The reductions also amounted to a minor dent in the city’s general fund deficit, which after Thursday’s meeting at the Police Department stood at about $154,000.
Council members tentatively identified an additional $111,200 in cuts, all for what are considered nonessential city services.
The single largest proposed cut could result in the city’s water rates being raised to recoup $100,000 that the city currently spends to water parks and open spaces.
City leaders acknowledged that such a move would engender controversy.
“I just want to reiterate that that’s not a final decision,” City Manager Linda Kelly said after a member of the audience went to the podium to lodge his objection.
Thursday’s discussion came against the backdrop of a third year of flat growth in Sonoma. Kelly told council members that they cannot continue to cut their way out of the problem but must identify more sources of revenue.
She recommended that council members consider asking voters to approve a 2 percent increase in bed taxes that would raise a projected $440,000 and help ease the city’s budget crunch.

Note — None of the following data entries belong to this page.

-- pv_equiv track=rewrite | github.com/Anmol-Singh-Jaggi/interview-notes | notes/algo-ds-practice/problems/graph/circle_of_strings.py | is_circle_possible
-- ===== SOURCE A (Python) =====
-- def is_circle_possible(strs):
--     words_mapping = {}
--     for str in strs:
--         words = words_mapping.get(str[0], [])
--         words_mapping[str[0]] = words
--         words.append(str)
--     circle = []
--     for word in strs:
--         ret = dfs(word, words_mapping, len(strs), circle)
--         if ret:
--             return circle
--     return None
--
-- def dfs(word, mapping, num_words_total, circle):
--     # CAREFUL: We cannot use a visited set() as there can be duplicate
--     # words in the input array.
--     # Example - ['aa', 'aa']
--     mapping[word[0]].remove(word)
--     circle.append(word)
--     if len(circle) == num_words_total and word[-1] == circle[0][0]:
--         return True
--     last_char = word[-1]
--     for neigh in mapping.get(last_char, []):
--         ret = dfs(neigh, mapping, num_words_total, circle)
--         if ret:
--             return True
--     circle.pop()
--     mapping[word[0]].append(word)
--     return False
-- ===== SOURCE B (Python) =====
-- # B: one flat while-loop backtracking machine (no recursion, no per-start call);
-- # frames carry the resume index, so backtracking is a plain pop.
-- def is_circle_possible(strs):
--     mapping = {}
--     for s in strs:
--         mapping.setdefault(s[0], []).append(s)
--     total = len(strs)
--     circle = []
--     starts = list(strs)
--     stack = []
--     while True:
--         if not stack:
--             if not starts:
--                 return None
--             w = starts.pop(0)
--             mapping[w[0]].remove(w)
--             circle.append(w)
--             if total == len(circle) and circle[0][0] == w[-1]:
--                 return circle
--             stack.append((w, 0))
--         else:
--             w, i = stack[-1]
--             bucket = mapping.get(w[-1], [])
--             if i < len(bucket):
--                 stack[-1] = (w, i + 1)
--                 nxt = bucket[i]
--                 mapping[nxt[0]].remove(nxt)
--                 circle.append(nxt)
--                 if total == len(circle) and circle[0][0] == nxt[-1]:
--                     return circle
--                 stack.append((nxt, 0))
--             else:
--                 stack.pop()
--                 circle.pop()
--                 mapping[w[0]].append(w)
-- ===== Notes on version B (the rewrite author's own statement) =====
-- stated objective: alternative
-- what changed: A's recursive per-start dfs is replaced by one flat while-loop backtracking machine over an explicit frame stack (frames carry the word and its resume index, so backtracking is a plain pop) with the untried starts kept in the machine state; the same bucket remove/append and circle push/pop happen in the same order, so the identical circle is returned.
import Mathlib
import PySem
-- pv_equiv track=rewrite | github.com/alannadevgen/french-address-matching | standardization/tagging.py | complete_tags
-- ===== SOURCE A (Python) =====
-- def complete_tags(row_tags, tag_to_complete, index_first_tag):
--     '''
--     complete_tags: if we have PARCELLE INCONNU INCONNU PARCELLE,
--     replace INCONNU by PARCELLE
--     similarly, if we have LIBVOIE INCONNU INCONNU,
--     replace the 2 last tags by INCONNU
--     row_tags: tags of one row
--     tag_to_complete: name of the tag to complete
--     index_first_tag: index of the first token associate with tag_to_complete
--     '''
--     index_next_tag = len(row_tags)
--
--     # identify the index of the next tag if there is one
--     for index in range(index_first_tag + 1, len(row_tags)):
--         if row_tags[index] != 'INCONNU':
--             index_next_tag = index
--             break
--
--     # complete all tags in the middle
--     # if only one tag, it will complete until the end
--     for index in range(index_first_tag + 1, index_next_tag):
--         row_tags[index] = tag_to_complete
--
--     return row_tags
-- ===== SOURCE B (Python) =====
-- def complete_tags(row_tags, tag_to_complete, index_first_tag):
--     # single forward pass: the gap is exactly the leading INCONNU run after
--     # index_first_tag, so overwrite while we see INCONNU and stop at the
--     # first real tag (or the end of the list)
--     index = index_first_tag + 1
--     while index < len(row_tags) and row_tags[index] == 'INCONNU':
--         row_tags[index] = tag_to_complete
--         index += 1
--     return row_tags
-- ===== Notes on version B (the rewrite author's own statement) =====
-- stated objective: simpler
-- what changed: Replaces A's two sequential scans (first find the index of the next non-INCONNU tag, then a second loop rewriting the gap) by one forward while loop that overwrites the leading INCONNU run in a single pass and stops at the first real tag.
import Mathlib
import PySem

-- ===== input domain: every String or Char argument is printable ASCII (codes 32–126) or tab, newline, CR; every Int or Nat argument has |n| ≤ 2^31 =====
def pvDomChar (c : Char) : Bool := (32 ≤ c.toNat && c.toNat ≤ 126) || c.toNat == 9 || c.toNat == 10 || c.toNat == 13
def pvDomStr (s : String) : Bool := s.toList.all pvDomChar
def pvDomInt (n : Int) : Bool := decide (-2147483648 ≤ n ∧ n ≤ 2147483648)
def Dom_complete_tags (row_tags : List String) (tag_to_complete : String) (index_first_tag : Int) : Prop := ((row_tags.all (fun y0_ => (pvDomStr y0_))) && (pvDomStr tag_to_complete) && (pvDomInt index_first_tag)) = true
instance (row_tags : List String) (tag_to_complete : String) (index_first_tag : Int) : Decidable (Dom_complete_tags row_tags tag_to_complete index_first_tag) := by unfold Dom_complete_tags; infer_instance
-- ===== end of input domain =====

-- B replaces A's two scans (find the next real tag, then rewrite the gap) by one
-- forward loop overwriting the leading INCONNU run; objective: simpler.
-- A mutates row_tags in place and returns it; the equivalence proved here is about
-- the returned list (B performs the same in-place mutation in Python).

-- ===== PORT A =====
-- the first Python loop assigns index_next_tag and breaks at the first non-INCONNU
-- index; that is List.find? over the same range (default = len(row_tags))
def complete_tags (row_tags : List String) (tag_to_complete : String) (index_first_tag : Int) : List String :=
  let n : Int := row_tags.length
  let index_next_tag : Int :=
    match (PySem.List.pyRange (index_first_tag + 1) n 1).find?
        (fun index => PySem.List.pyGetD row_tags index "" != "INCONNU") with
    | some index => index
    | none => n
  (PySem.List.pyRange (index_first_tag + 1) index_next_tag 1).foldl
    (fun acc index => PySem.List.pySetD acc index tag_to_complete) row_tags

-- ===== PORT B =====
def completeTagsLoop (row : List String) (tag : String) (i : Int) : List String :=
  if _h : i < (row.length : Int) then
    if PySem.List.pyGetD row i "" == "INCONNU" then
      completeTagsLoop (PySem.List.pySetD row i tag) tag (i + 1)
    else row
  else row
termination_by ((row.length : Int) - i).toNat
decreasing_by simp only [PySem.List.length_pySetD]; omega

def complete_tags_alt (row_tags : List String) (tag_to_complete : String) (index_first_tag : Int) : List String :=
  completeTagsLoop row_tags tag_to_complete (index_first_tag + 1)

-- ===== PRECONDITION & SPEC =====
-- Pre_ excludes exactly the inputs on which the Python A raises IndexError:
-- index_first_tag + 1 < -len(row_tags) makes the very first read row_tags[index]
-- fall out of range (Python's negative indices reach back only len elements).
def Pre_complete_tags (row_tags : List String) (tag_to_complete : String) (index_first_tag : Int) : Prop :=
  -(row_tags.length : Int) ≤ index_first_tag + 1
instance (row_tags : List String) (tag_to_complete : String) (index_first_tag : Int) : Decidable (Pre_complete_tags row_tags tag_to_complete index_first_tag) := by unfold Pre_complete_tags; infer_instance
def pvWitness_complete_tags : List String × String × Int := (["LIBVOIE", "INCONNU", "INCONNU", "PARCELLE"], "LIBVOIE", 0)

def Spec_complete_tags (row_tags : List String) (tag_to_complete : String) (index_first_tag : Int) (out : List String) : Prop := out = complete_tags_alt row_tags tag_to_complete index_first_tag
instance (row_tags : List String) (tag_to_complete : String) (index_first_tag : Int) (out : List String) : Decidable (Spec_complete_tags row_tags tag_to_complete index_first_tag out) := by unfold Spec_complete_tags; infer_instance

-- ===== CLAIM (what is proved, stated in full; the proofs are below) =====
def Claim_equal_complete_tags : Prop := ∀ (row_tags : List String) (tag_to_complete : String) (index_first_tag : Int), Dom_complete_tags row_tags tag_to_complete index_first_tag → Pre_complete_tags row_tags tag_to_complete index_first_tag → Spec_complete_tags row_tags tag_to_complete index_first_tag (complete_tags row_tags tag_to_complete index_first_tag)

-- ===== LEMMAS AND PROOFS =====

-- Python indexing bridges (exact on the in-range indices Pre_ admits)
theorem pyGetD_nonneg' (xs : List String) (i : Int) (h1 : 0 ≤ i) (h2 : i < xs.length) (d : String) :
    PySem.List.pyGetD xs i d = xs.getD i.toNat d := by
  simp [PySem.List.pyGetD, PySem.List.pyGet?, PySem.List.pyIdx?, if_pos h1, if_pos h2, List.getD]

theorem pyGetD_neg' (xs : List String) (i : Int) (h1 : -(xs.length : Int) ≤ i) (h2 : i < 0) (d : String) :
    PySem.List.pyGetD xs i d = xs.getD ((xs.length : Int) + i).toNat d := by
  have h : xs.length - (-i).toNat = ((xs.length : Int) + i).toNat := by omega
  simp [PySem.List.pyGetD, PySem.List.pyGet?, PySem.List.pyIdx?, if_neg (by omega : ¬ 0 ≤ i), if_pos h1, h, List.getD]

theorem pySetD_neg' (xs : List String) (i : Int) (h1 : -(xs.length : Int) ≤ i) (h2 : i < 0) (v : String) :
    PySem.List.pySetD xs i v = xs.set ((xs.length : Int) + i).toNat v := by
  have h : xs.length - (-i).toNat = ((xs.length : Int) + i).toNat := by omega
  simp [PySem.List.pySetD, PySem.List.pySet?, PySem.List.pyIdx?, if_neg (by omega : ¬ 0 ≤ i), if_pos h1, h]

-- first index >= t whose tag is not INCONNU (= A's index_next_tag, on positions)
def firstNon (row : List String) (t : Nat) : Nat :=
  if h : t < row.length then
    if row[t] = "INCONNU" then firstNon row (t + 1) else t
  else row.length
termination_by row.length - t

theorem firstNon_le (row : List String) (t : Nat) : firstNon row t ≤ row.length := by
  rw [firstNon]; split
  · split
    · exact firstNon_le row (t+1)
    · omega
  · omega
termination_by row.length - t

theorem le_firstNon (row : List String) (t : Nat) (h : t ≤ row.length) : t ≤ firstNon row t := by
  rw [firstNon]; split
  · split
    · exact Nat.le_of_succ_le (le_firstNon row (t+1) (by omega))
    · omega
  · omega
termination_by row.length - t

theorem firstNon_of_ge (row : List String) (t : Nat) (h : row.length ≤ t) : firstNon row t = row.length := by
  rw [firstNon]; simp [Nat.not_lt.mpr h]

theorem firstNon_succ (row : List String) (t : Nat) (h : t < row.length) (hv : row[t] = "INCONNU") :
    firstNon row t = firstNon row (t + 1) := by
  rw [firstNon, dif_pos h, if_pos hv]

theorem firstNon_stop (row : List String) (t : Nat) (h : t < row.length) (hv : ¬ row[t] = "INCONNU") :
    firstNon row t = t := by
  rw [firstNon, dif_pos h, if_neg hv]

theorem firstNon_set_lt (row : List String) (t m : Nat) (v : String) (h : m < t) :
    firstNon (row.set m v) t = firstNon row t := by
  by_cases ht : t < row.length
  · by_cases hv : row[t] = "INCONNU"
    · rw [firstNon_succ (row.set m v) t (by simpa using ht)
        (by rw [List.getElem_set_ne (by omega)]; exact hv), firstNon_succ row t ht hv]
      exact firstNon_set_lt row (t+1) m v (by omega)
    · rw [firstNon_stop (row.set m v) t (by simpa using ht)
        (by rw [List.getElem_set_ne (by omega)]; exact hv), firstNon_stop row t ht hv]
  · rw [firstNon_of_ge _ _ (by simpa using Nat.le_of_not_lt ht),
      firstNon_of_ge _ _ (Nat.le_of_not_lt ht), List.length_set]
termination_by row.length - t

theorem firstNon_set_gt (row : List String) (t m : Nat) (v : String) (h : firstNon row t < m) :
    firstNon (row.set m v) t = firstNon row t := by
  by_cases ht : t < row.length
  · have htm : t ≠ m := by have := le_firstNon row t (by omega); omega
    by_cases hv : row[t] = "INCONNU"
    · rw [firstNon_succ (row.set m v) t (by simpa using ht)
        (by rw [List.getElem_set_ne (by omega)]; exact hv), firstNon_succ row t ht hv]
      exact firstNon_set_gt row (t+1) m v (by rwa [firstNon_succ row t ht hv] at h)
    · rw [firstNon_stop (row.set m v) t (by simpa using ht)
        (by rw [List.getElem_set_ne (by omega)]; exact hv), firstNon_stop row t ht hv]
  · rw [firstNon_of_ge _ _ (by simpa using Nat.le_of_not_lt ht),
      firstNon_of_ge _ _ (Nat.le_of_not_lt ht), List.length_set]
termination_by row.length - t

theorem firstNon_absorb (row : List String) (t1 t2 : Nat) (h1 : t1 ≤ t2) (h2 : t2 ≤ firstNon row t1) :
    firstNon row t1 = firstNon row t2 := by
  by_cases he : t1 = t2
  · rw [he]
  · by_cases ht : t1 < row.length
    · by_cases hv : row[t1] = "INCONNU"
      · rw [firstNon_succ row t1 ht hv]
        exact firstNon_absorb row (t1+1) t2 (by omega)
          (by rwa [firstNon_succ row t1 ht hv] at h2)
      · rw [firstNon_stop row t1 ht hv] at h2 ⊢; omega
    · have hl := firstNon_le row t2
      rw [firstNon_of_ge _ _ (Nat.le_of_not_lt ht)]
      rw [firstNon_of_ge _ _ (by omega)]
termination_by t2 - t1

She also said the council should “cautiously” explore whether to create a tourism improvement district in a revenue-sharing deal with local hotels and inns.
Council members also could choose to dip into the city’s financial reserves for a second year in a row to bridge the shortfall. They are hoping to formally adopt a budget at their June 20 meeting.

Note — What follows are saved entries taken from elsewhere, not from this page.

-- pv_equiv track=rewrite | github.com/austinProGit/scheduler | src/schedule_inspector.py | semester_type_sequence
-- ===== SOURCE A (Python) =====
-- def schedule_length(schedule):
--     return len(schedule)
--
-- def semester_type_sequence(schedule):
--     SEMESTER_TYPE_SUCCESSOR = {'Fa': 'Sp', 'Sp': 'Su', 'Su': 'Fa'}
--     sequence = None
--     previous_season = 'Su'
--     if schedule_length(schedule) > 0:
--         sequence = []
--         for semester in schedule:
--             sequence.append(SEMESTER_TYPE_SUCCESSOR[previous_season])
--             previous_season = SEMESTER_TYPE_SUCCESSOR[previous_season]
--     return sequence
-- ===== SOURCE B (Python) =====
-- def semester_type_sequence(schedule):
--     if len(schedule) == 0:
--         return None
--     cycle = ['Fa', 'Sp', 'Su']
--     return [cycle[i % 3] for i in range(len(schedule))]
-- ===== Notes on version B (the rewrite author's own statement) =====
-- stated objective: simpler
-- what changed: Replaced the iterative state machine threading previous_season through a successor dict with a closed-form positional lookup cycle[i % 3] over range(len(schedule)).
import Mathlib
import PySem

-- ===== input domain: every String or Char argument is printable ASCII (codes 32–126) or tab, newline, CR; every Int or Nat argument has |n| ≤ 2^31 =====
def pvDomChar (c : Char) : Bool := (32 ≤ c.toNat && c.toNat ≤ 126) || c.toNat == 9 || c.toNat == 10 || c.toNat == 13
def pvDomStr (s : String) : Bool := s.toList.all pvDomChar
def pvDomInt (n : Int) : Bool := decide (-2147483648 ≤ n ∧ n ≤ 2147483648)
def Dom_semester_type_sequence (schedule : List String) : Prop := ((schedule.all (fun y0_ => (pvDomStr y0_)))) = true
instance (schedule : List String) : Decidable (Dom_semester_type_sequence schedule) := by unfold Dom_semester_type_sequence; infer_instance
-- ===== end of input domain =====

-- B replaces A's successor-dict state machine with a closed-form cycle[i % 3] lookup by position (objective: simpler).

-- ===== PORT A =====
-- the module constant SEMESTER_TYPE_SUCCESSOR
def pvSuccDict : PySem.Dict String String :=
  PySem.Dict.ofList [("Fa", "Sp"), ("Sp", "Su"), ("Su", "Fa")]

-- SEMESTER_TYPE_SUCCESSOR[previous_season]; the key is always present on A's reachable states,
-- so the .getD "" default is never used
def pvSucc (s : String) : String := (pvSuccDict.get? s).getD ""

-- the for-loop over schedule, threading previous_season
def pvLoopA (rest : List String) (previous_season : String) : List String :=
  match rest with
  | [] => []
  | _ :: rest' => pvSucc previous_season :: pvLoopA rest' (pvSucc previous_season)

def schedule_length (schedule : List String) : Int := schedule.length

def semester_type_sequence (schedule : List String) : Option (List String) :=
  if schedule_length schedule > 0 then some (pvLoopA schedule "Su") else none

-- ===== PORT B =====
def pvCycle : List String := ["Fa", "Sp", "Su"]

def semester_type_sequence_alt (schedule : List String) : Option (List String) :=
  if schedule.length = 0 then none
  else some ((List.range schedule.length).map (fun i => pvCycle.getD (i % 3) ""))

-- ===== PRECONDITION & SPEC =====
def Spec_semester_type_sequence (schedule : List String) (out : Option (List String)) : Prop := out = semester_type_sequence_alt schedule
instance (schedule : List String) (out : Option (List String)) : Decidable (Spec_semester_type_sequence schedule out) := by unfold Spec_semester_type_sequence; infer_instance

-- ===== CLAIM (what is proved, stated in full; the proofs are below) =====
def Claim_equal_semester_type_sequence : Prop := ∀ (schedule : List String), Dom_semester_type_sequence schedule → Spec_semester_type_sequence schedule (semester_type_sequence schedule)

-- ===== LEMMAS AND PROOFS =====

def pvCyc (k : Nat) : String := pvCycle.getD (k % 3) ""

theorem pvSucc_cyc (k : Nat) : pvSucc (pvCyc k) = pvCyc (k + 1) := by
  have h : k % 3 = 0 ∨ k % 3 = 1 ∨ k % 3 = 2 := by omega
  rcases h with h | h | h <;>
    · have h' : (k + 1) % 3 = (k % 3 + 1) % 3 := by omega
      simp [pvCyc, h, h']
      decide

theorem pvLoopA_eq (l : List String) (k : Nat) :
    pvLoopA l (pvCyc k) = (List.range l.length).map (fun i => pvCyc (k + 1 + i)) := by
  induction l generalizing k with
  | nil => simp [pvLoopA]
  | cons x rest ih =>
    simp only [pvLoopA, pvSucc_cyc, ih (k + 1), List.length_cons,
      List.range_succ_eq_map, List.map_cons, List.map_map]
    congr 1
    apply List.map_congr_left
    intro i _
    simp only [Function.comp]
    congr 1
    omega

theorem pvCyc_add_three (i : Nat) : pvCyc (3 + i) = pvCyc i := by
  unfold pvCyc
  congr 1
  omega

-- ===== VERDICT (by name: the statement is the Claim_ definition above) =====
theorem semester_type_sequence_spec : Claim_equal_semester_type_sequence := by
  intro schedule _
  unfold Spec_semester_type_sequence semester_type_sequence semester_type_sequence_alt schedule_length
  rcases schedule with _ | ⟨x, rest⟩
  · simp
  · have hSu : ("Su" : String) = pvCyc 2 := by decide
    simp only [List.length_cons, Int.natCast_pos, Nat.succ_pos, if_pos, hSu,
      pvLoopA_eq _ 2]
    rw [if_neg (by simp)]
    congr 1
    apply List.map_congr_left
    intro i _
    rw [show 2 + 1 + i = 3 + i by omega, pvCyc_add_three]
    rfl
def pvSub (t : Char) (c : Char) : Char := if c = t then ' ' else c

-- the separator-delimited tokens of the input, B's view of the string
def pvTokens : List Char → List (List Char)
  | [] => []
  | c :: rest =>
    if pvSepB c then pvTokens rest
    else (c :: rest.takeWhile (fun d => !pvSepB d)) ::
         pvTokens (rest.dropWhile (fun d => !pvSepB d))
termination_by l => l.length
decreasing_by
  · simp
  · have := List.length_dropWhile_le (p := fun d => !pvSepB d) (l := rest)
    simp
    omega

-- what B's state machine emits for a token list
def pvRender (first : Bool) : List (List Char) → List Char
  | [] => []
  | t :: ts =>
    (if first then ['#'] else [' ', '#']) ++ PySem.Chars.lower t ++ pvRender false ts

lemma pvCommaSplit_ne_nil (l : List Char) : pvCommaSplit l ≠ [] := by
  cases l <;> simp [pvCommaSplit] <;> split <;> simp

lemma pvHeadI_tail {α : Type} [Inhabited α] (l : List α) (h : l ≠ []) : l.headI :: l.tail = l := by
  cases l with
  | nil => exact absurd rfl h
  | cons a b => rfl

-- single-character str.replace is a map over the characters
lemma pvReplace_go_spec (o n : Char) (fuel : Nat) : ∀ (l acc : List Char), l.length ≤ fuel →
    PySem.Chars.replace.go [o] [n] fuel l acc
      = acc.reverse ++ l.map (fun c => if c = o then n else c) := by
  induction fuel with
  | zero =>
    intro l acc h
    have : l = [] := by cases l <;> simp_all
    subst this; simp [PySem.Chars.replace.go]
  | succ m ih =>
    intro l acc h
    cases l with
    | nil => simp [PySem.Chars.replace.go]
    | cons c t =>
      rw [PySem.Chars.replace.go]
      simp only [List.isPrefixOf, List.length_cons, List.length_nil, List.drop_succ_cons, List.drop_zero]
      by_cases hc : c = o
      · simp only [hc, beq_self_eq_true, Bool.true_and, if_pos]
        rw [ih t _ (by simpa using h)]
        simp
      · have hne : (o == c) = false := by simp; exact fun e => hc e.symm
        simp only [hne, Bool.false_and, Bool.false_eq_true, if_neg, not_false_iff]
        rw [ih t _ (by simpa using h)]
        simp [hc]

lemma pvReplace_single (o n : Char) (l : List Char) :
    PySem.Chars.replace l [o] [n] = l.map (fun c => if c = o then n else c) := by
  rw [PySem.Chars.replace]
  simp only [List.isEmpty_cons, Bool.false_eq_true, if_neg, not_false_iff]
  rw [pvReplace_go_spec o n l.length l [] (le_refl _)]
  simp

-- str.split(',') computes pvCommaSplit
lemma pvSplitOn_comma_go (fuel : Nat) : ∀ (l cur : List Char) (acc : List (List Char)), l.length ≤ fuel →
    PySem.Chars.splitOn.go [','] fuel l cur acc
      = acc.reverse ++ (cur.reverse ++ (pvCommaSplit l).headI) :: (pvCommaSplit l).tail := by
  induction fuel with
  | zero =>
    intro l cur acc h
    have : l = [] := by cases l <;> simp_all
    subst this; simp [PySem.Chars.splitOn.go, pvCommaSplit]
  | succ m ih =>
    intro l cur acc h
    cases l with
    | nil => simp [PySem.Chars.splitOn.go, pvCommaSplit]
    | cons c t =>
      rw [PySem.Chars.splitOn.go]
      by_cases hc : c = ','
      · simp only [hc, List.isPrefixOf, beq_self_eq_true, Bool.true_and, if_pos,
          List.length_cons, List.length_nil, List.drop_succ_cons, List.drop_zero]
        rw [ih t [] (cur.reverse :: acc) (by simpa using h)]
        simp [pvCommaSplit]
        try exact pvHeadI_tail _ (pvCommaSplit_ne_nil t)
      · have hne : (',' == c) = false := by simp; exact fun e => hc e.symm
        simp only [List.isPrefixOf, hne, Bool.false_and, Bool.false_eq_true, if_neg, not_false_iff]
        rw [ih t (c :: cur) acc (by simpa using h)]
        simp [pvCommaSplit, hc]

lemma pvSplitOn_comma (l : List Char) : PySem.Chars.splitOn l [','] = pvCommaSplit l := by
  rw [PySem.Chars.splitOn, pvSplitOn_comma_go (l.length + 1) l [] [] (by omega)]
  simpa using pvHeadI_tail _ (pvCommaSplit_ne_nil l)

-- str.split() computes pvWords
lemma pvSplit₀_go_spec : ∀ (l cur : List Char) (acc : List (List Char)),
    (∀ c ∈ cur, PySem.Chars.isspace c = false) →
    PySem.Chars.split₀.go l cur acc
      = acc.reverse ++ (if cur.isEmpty then pvWords l
          else (cur.reverse ++ l.takeWhile (fun d => !PySem.Chars.isspace d)) ::
               pvWords (l.dropWhile (fun d => !PySem.Chars.isspace d))) := by
  intro l
  induction l with
  | nil =>
    intro cur acc hcur
    cases cur <;> simp [PySem.Chars.split₀.go, pvWords]
  | cons c rest ih =>
    intro cur acc hcur
    rw [PySem.Chars.split₀.go]
    by_cases hs : PySem.Chars.isspace c
    · simp only [hs, if_pos]
      cases cur with
      | nil =>
        simp only [List.isEmpty_nil, if_pos]
        rw [ih [] acc (by simp)]
        simp [pvWords, hs]
      | cons d ds =>
        simp only [List.isEmpty_cons, Bool.false_eq_true, if_neg, not_false_iff]
        rw [ih [] ((d::ds).reverse :: acc) (by simp)]
        simp [pvWords, hs]
    · simp only [hs, if_neg, Bool.false_eq_true, not_false_iff]
      rw [ih (c :: cur) acc (by
        intro x hx
        cases List.mem_cons.mp hx with
        | inl h1 => subst h1; simpa using hs
        | inr h2 => exact hcur _ h2)]
      cases cur with
      | nil => simp [pvWords, hs]
      | cons d ds => simp [pvWords, hs]

lemma pvSplit₀_eq_words (l : List Char) : PySem.Chars.split₀ l = pvWords l := by
  rw [PySem.Chars.split₀, pvSplit₀_go_spec l [] [] (by simp)]
  simp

The only firm action the council took Thursday was approving the 12 percent reduction — equivalent to $16,800 — for the four nonprofits, which combined had sought $140,000.
“Times are tough,” said Councilman Tom Rouse, who made the motion for the reduced allocation. “We’re all looking at ways to cut back.”
Councilman Ken Brown did not find any council support for fully funding the Sonoma Valley Boys and Girls Club and the Vintage House Senior Center. Brown said both programs are undergoing dramatic growth.
Also being cut are the Sonoma Ecology Center and the Sonoma Community Center.
The Boys and Girls Club will receive $51,040, about $7,000 less than what its executive director, Dave Pier, had asked for.
He pointed out after the council’s vote that the city’s contribution is the lowest amount given to the club since 1998.
But Pier could not predict Thursday night how the reduced funding might affect the club’s programs.
“Time will tell on that,” he said.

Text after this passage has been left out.